### DATA RECORDS:

---+---

-- looking up in a prefix of the vocabulary
lemma idxOf_prefix {P ext : List String} {t : String} (ht : t ∈ P) :
    (P ++ ext).idxOf t = P.idxOf t := by
  rw [List.idxOf_append]
  simp [ht]

-- the in-place overwrite of the zero seeded for a newly ranked token
lemma insert_new (ln newF zs : List String) (i : String)
    (hmem : i ∉ ln) (hiF : i ∉ newF) (hiz : i ∉ zs) :
    (PySem.Dict.mk (canonV ln 1 ++
        ((i :: newF) ++ zs).map (fun t => (t, (0 : Int))))).insert i ((ln.length : Int) + 1) =
      PySem.Dict.mk (canonV (ln ++ [i]) 1 ++ (newF ++ zs).map (fun t => (t, (0 : Int)))) := by
  apply PySem.Dict.ext
  have hcont : (PySem.Dict.mk (canonV ln 1 ++
      ((i :: newF) ++ zs).map (fun t => (t, (0 : Int))))).contains i = true := by
    rw [PySem.Dict.contains_iff_mem_keys]
    simp [PySem.Dict.keys]
  rw [PySem.Dict.items_insert_of_contains _ _ hcont]
  show List.map (fun p => if (p.1 == i) = true then (i, (ln.length : Int) + 1) else p)
      (canonV ln 1 ++ ((i :: newF) ++ zs).map (fun t => (t, (0 : Int)))) = _
  rw [List.map_append]
  have hpre : List.map (fun p => if (p.1 == i) = true then (i, (ln.length : Int) + 1) else p)
      (canonV ln 1) = canonV ln 1 := by
    rw [List.map_congr_left (g := id), List.map_id]
    intro p hp
    have hfst : p.1 ∈ ln := by
      have := List.mem_map_of_mem (f := fun p => p.1) hp
      rwa [map_fst_canonV] at this
    have hne : p.1 ≠ i := fun he => hmem (he ▸ hfst)
    simp [hne]
  have htail : List.map ((fun p => if (p.1 == i) = true then (i, (ln.length : Int) + 1) else p) ∘
      (fun t => (t, (0 : Int)))) (newF ++ zs) = (newF ++ zs).map (fun t => (t, (0 : Int))) := by
    apply List.map_congr_left
    intro y hy
    have hne : y ≠ i := by
      intro he
      subst he
      rcases List.mem_append.mp hy with h | h
      · exact hiF h
      · exact hiz h
    simp [Function.comp, hne]
  rw [show (i :: newF) ++ zs = i :: (newF ++ zs) from rfl, List.map_map, List.map_cons, htail, hpre]
  rw [canonV_append]
  push_cast
  simp [List.append_assoc]
  ring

---+---

### AIM OF THE TASK:
Each line from the one containing "rw [show (i" to the final line above should be written out exactly; please omit the others.

### WRITTEN SOLUTION:
  rw [show (i :: newF) ++ zs = i :: (newF ++ zs) from rfl, List.map_map, List.map_cons, htail, hpre]
  rw [canonV_append]
  push_cast
  simp [List.append_assoc]
  ring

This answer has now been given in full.